Wednesday, February 6, 2013

Dance Etiquette And Other Nonsense

Do I have to do one dance or two? Can I refuse a dance? Am I supposed to say thank you, or is that the little sister of "This dance sucked balls"? It's those questions that one faces at a certain time once you've travelled a bit. While there have been many heated discussions about this topic, I'd like to offer a different perspective on these questions. One where it doesn't matter what side you chose.

It is completely normal for any social group to have a set of certain rules. They define the design of interactions and accepted behaviours. It might even be part of the groups identity. Social rules make interactions inside of the group easy and comfortable. Social dance rules arise from the fact that dancers form groups, sometimes country-wise, sometimes city-wise and often even smaller.

Taking A Look At Rules

Let's take the rule how many dances are polite. In the some countries, e.g. USA it is completely normal to dance one dance. In others, e.g. Switzerland it is completely normal to dance two. Now what I've seen happen all over the world that when two people from different countries with different rules meet on the social dancefloor, that one feels afterwards insulted. One might think it is rude of the other person to want two dances, while other one might think the partner didn't like the dance or that they themselves dance like crap and that's why the refused a second dance or said thank you and left. Is one of them right and the other one wrong?

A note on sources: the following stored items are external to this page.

-- inserts at distinct keys commute when the first key is already present
theorem pvInsert_comm {κ ν : Type} [BEq κ] [LawfulBEq κ]
    (d : PySem.Dict κ ν) (k k' : κ) (v v' : ν) (hne : k ≠ k')
    (hc : d.contains k = true) :
    (d.insert k v).insert k' v' = (d.insert k' v').insert k v := by
  apply PySem.Dict.ext
  have hck : (d.insert k' v').contains k = true := by
    rw [PySem.Dict.contains_insert]
    simp [hc]
  cases hk' : d.contains k' with
  | true =>
    have hck' : (d.insert k v).contains k' = true := by
      rw [PySem.Dict.contains_insert]
      simp [hk']
    rw [PySem.Dict.items_insert_of_contains (d.insert k v) v' hck',
      PySem.Dict.items_insert_of_contains d v hc,
      PySem.Dict.items_insert_of_contains (d.insert k' v') v hck,
      PySem.Dict.items_insert_of_contains d v' hk', List.map_map, List.map_map]
    apply List.map_congr_left
    intro p _
    by_cases h1 : p.1 = k
    · have h2 : p.1 ≠ k' := h1 ▸ hne
      simp [Function.comp, h1, hne]
    · by_cases h2 : p.1 = k'
      · simp [Function.comp, h2, Ne.symm hne]
      · simp [Function.comp, h1, h2]
  | false =>
    have hck' : (d.insert k v).contains k' = false := by
      rw [PySem.Dict.contains_insert]
      simp [hk', Ne.symm hne]
    rw [PySem.Dict.items_insert_of_not_contains (d.insert k v) v' hck',
      PySem.Dict.items_insert_of_contains d v hc,
      PySem.Dict.items_insert_of_contains (d.insert k' v') v hck,
      PySem.Dict.items_insert_of_not_contains d v' hk', List.map_append]
    simp [Ne.symm hne]

theorem pvMap_noop (L : List ((String × String) × Int)) (w t : String) (c : Int)
    (h : ∀ p ∈ L, p.1 ≠ (w, t)) :
    L.map (fun p => if p.1 == (w, t) then ((w, t), c) else p) = L :=
  pvMap_id L _ (fun p hp => by simp [h p hp])

-- t is a key of the reshaped inner dict of w when (w,t) occurs among the flat keys
theorem pvInner_contains (L : List ((String × String) × Int)) (w t : String)
    (hn : (L.map (·.1)).Nodup) (hm : ((w, t) : String × String) ∈ L.map (·.1)) :
    ((pvReshL L).getD w PySem.Dict.empty).contains t = true := by
  obtain ⟨p, hp, hp1⟩ := List.mem_map.mp hm
  have hv : ((w, t), p.2) ∈ L := by
    have hpe : ((w, t), p.2) = p := by
      rw [← hp1]
    rw [hpe]
    exact hp
  rw [PySem.Dict.contains_eq_isSome_get?, pvReshL_get?, pvFold_some L w t p.2 hn hv]
  rfl

theorem pvOuter_contains (L : List ((String × String) × Int)) (w t : String)
    (hm : ((w, t) : String × String) ∈ L.map (·.1)) :
    (pvReshL L).contains w = true := by
  rw [pvReshL_contains]
  obtain ⟨p, hp, hp1⟩ := List.mem_map.mp hm
  exact List.any_eq_true.mpr ⟨p, hp, by simp [hp1]⟩

theorem pvInner_getD_none (L : List ((String × String) × Int)) (w t : String)
    (h : ∀ p ∈ L, p.1 ≠ (w, t)) :
    ((pvReshL L).getD w PySem.Dict.empty).getD t 0 = 0 := by
  rw [PySem.Dict.getD_eq_get?_getD, pvReshL_get?, pvFold_none L w t h]
  rfl

theorem pvInner_getD_some (L : List ((String × String) × Int)) (w t : String) (v : Int)
    (hn : (L.map (·.1)).Nodup) (hv : ((w, t), v) ∈ L) :
    ((pvReshL L).getD w PySem.Dict.empty).getD t 0 = v := by
  rw [PySem.Dict.getD_eq_get?_getD, pvReshL_get?, pvFold_some L w t v hn hv]
  rfl

-- updating the count of an existing (w,t) pair in the flat list updates it in place in the reshape
theorem pvReshL_update (L : List ((String × String) × Int)) (w t : String) (c : Int)
    (hn : (L.map (·.1)).Nodup) (hm : ((w, t) : String × String) ∈ L.map (·.1)) :
    pvReshL (L.map (fun p => if p.1 == (w, t) then ((w, t), c) else p))
      = (pvReshL L).insert w (((pvReshL L).getD w PySem.Dict.empty).insert t c) := by
  induction L using List.reverseRecOn with
  | nil => simp at hm
  | append_singleton L q ih =>
    rcases q with ⟨⟨q1, q2⟩, qv⟩
    rw [List.map_append] at hn hm
    have hnL : (L.map (·.1)).Nodup := (List.nodup_append.mp hn).1
    have hqn : ((q1, q2) : String × String) ∉ L.map (·.1) := by
      intro hmem
      exact (List.nodup_append.mp hn).2.2 (q1, q2) hmem (q1, q2) (by simp) rfl
    by_cases hq : ((q1, q2) : String × String) = (w, t)
    · injection hq with e1 e2
      subst e1
      subst e2
      have hLnoop : L.map (fun p => if p.1 == ((q1, q2) : String × String) then ((q1, q2), c) else p) = L :=
        pvMap_noop L q1 q2 c (fun p hp hpk => hqn (hpk ▸ List.mem_map_of_mem hp))
      rw [List.map_append, hLnoop]
      simp only [List.map_cons, List.map_nil]
      rw [if_pos (by simp : ((((q1, q2) : String × String), qv).1 == ((q1, q2) : String × String)) = true)]
      rw [pvReshL_append', pvReshL_append', PySem.Dict.getD_insert_self,
        pvInsert_insert_self, pvInsert_insert_self]
    · have hmL : ((w, t) : String × String) ∈ L.map (·.1) := by
        rcases List.mem_append.mp hm with h | h
        · exact h
        · exfalso
          simp only [List.map_cons, List.map_nil, List.mem_singleton] at h
          exact hq h.symm
      rw [List.map_append]
      simp only [List.map_cons, List.map_nil]
      rw [if_neg (by simp [hq])]
      rw [pvReshL_append', pvReshL_append', ih hnL hmL]
      by_cases hw : q1 = w
      · subst hw
        have ht2 : t ≠ q2 := fun e => hq (by rw [e])
        rw [PySem.Dict.getD_insert_self, PySem.Dict.getD_insert_self,
          pvInsert_insert_self, pvInsert_insert_self,
          pvInsert_comm ((pvReshL L).getD q1 PySem.Dict.empty) t q2 c qv ht2
            (pvInner_contains L q1 t hnL hmL)]
      · have hw' : w ≠ q1 := fun e => hw e.symm
        rw [PySem.Dict.getD_insert_of_ne _ _ _ hw, PySem.Dict.getD_insert_of_ne _ _ _ hw',
          pvInsert_comm (pvReshL L) w q1 _ _ hw' (pvOuter_contains L w t hmL)]

-- one pair-counter step corresponds to one uniform A step after reshaping
theorem pvStep_main (d : PySem.Dict (String × String) Int) (x : String × String)
    (hn : d.keys.Nodup) :
    pvReshL (pvUP d x).items = pvUW (pvReshL d.items) x := by
  rcases x with ⟨w, t⟩
  have hnI : (d.items.map (·.1)).Nodup := by
    simpa only [PySem.Dict.keys] using hn
  unfold pvUP pvUW
  cases hc : d.contains (w, t) with
  | false =>
    have hkey : ∀ p ∈ d.items, p.1 ≠ ((w, t) : String × String) := by
      intro p hp hpk
      have hmem : ((w, t) : String × String) ∈ d.keys := by
        simp only [PySem.Dict.keys]
        exact hpk ▸ List.mem_map_of_mem hp
      rw [(PySem.Dict.contains_iff_mem_keys d _).mpr hmem] at hc
      cases hc
    rw [PySem.Dict.getD_of_not_contains _ _ hc,
      PySem.Dict.items_insert_of_not_contains d _ hc, pvReshL_append',
      pvInner_getD_none d.items w t hkey]
  | true =>
    have hkm : ((w, t) : String × String) ∈ d.items.map (·.1) := by
      have hmem := (PySem.Dict.contains_iff_mem_keys d _).mp hc
      simpa only [PySem.Dict.keys] using hmem
    obtain ⟨p, hp, hp1⟩ := List.mem_map.mp hkm
    have hv : ((w, t), p.2) ∈ d.items := by
      have hpe : ((w, t), p.2) = p := by rw [← hp1]
      rw [hpe]
      exact hp
    have hget : d.getD (w, t) 0 = p.2 := PySem.Dict.getD_of_mem_items d hv hn 0
    rw [hget, PySem.Dict.items_insert_of_contains d _ hc,
      pvReshL_update d.items w t (p.2 + 1) hnI hkm,
      pvInner_getD_some d.items w t p.2 hnI hv]

theorem pvMain (li : List (String × String)) :
    li.foldl pvUW PySem.Dict.empty = pvReshape (li.foldl pvUP PySem.Dict.empty) := by
  induction li using List.reverseRecOn with
  | nil => rfl
  | append_singleton li x ih =>
    rw [List.foldl_append, List.foldl_append]
    simp only [List.foldl_cons, List.foldl_nil]
    rw [ih]
    have he : li.foldl pvUP PySem.Dict.empty = PySem.Dict.counter li := rfl
    have hrk : (li.foldl pvUP PySem.Dict.empty).keys.Nodup := by
      rw [he]
      exact PySem.Dict.nodup_keys_counter li
    exact (pvStep_main (li.foldl pvUP PySem.Dict.empty) x hrk).symm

Another example of a common rule that is heavily debated is refusing dances. Is it impolite to refuse a dance? Often the answer is simply yes. But what if your feet hurt? What if you want to dance this song with someone else, because it's your song? What if you need a break? What if you hate this song? What if you don't feel like dancing currently?

Sticking To The Rules

The lindy hop scene is a world wide scene with people travelling all over for workshops. People from different social groups mix all the time. Naturally everybody grows up with a different set of social dance rules. Is there a correct behaviour? There doesn't seem to be, unlike teaching methods, here things are just different. The problem we are facing hence is not that certain people are not complying to the rules and being rude, but rather comply to a different set of rules.

Based on the rules we are used to, we have the tendency to make assumptions about the reasons for someone's acting. The two above described situations usually result in either a bad feeling for oneself or in bad mouthing about others. Both results are going against a good atmosphere and good feelings.

We should remember how we make those assumptions - we make them based on our rules, rules that are supposed to help us get along better. The actual results can hardly get any further away from the original intentions.

Since we've learned in the meantime that pushing our rules onto others doesn't really work well, based on all those hurt feelings from rejections and bad mouthing, we should try to find another way to solve this. 

Breaking The Rules

Ask yourself how important those rules are to you. Ask yourself if they are important enough to feel bad about yourself or make others feel bad. 

Bending those rules or throwing them out of the window is not easy. It also requires a bigger inner calmness to notice those moments where we make assumptions that make us feel inferior or get a bad impression of others. But if you allow for bending those rules and allow for more possible reasons for a person acting in a certain way, it will be worth it, because you'll feel happier and others will too!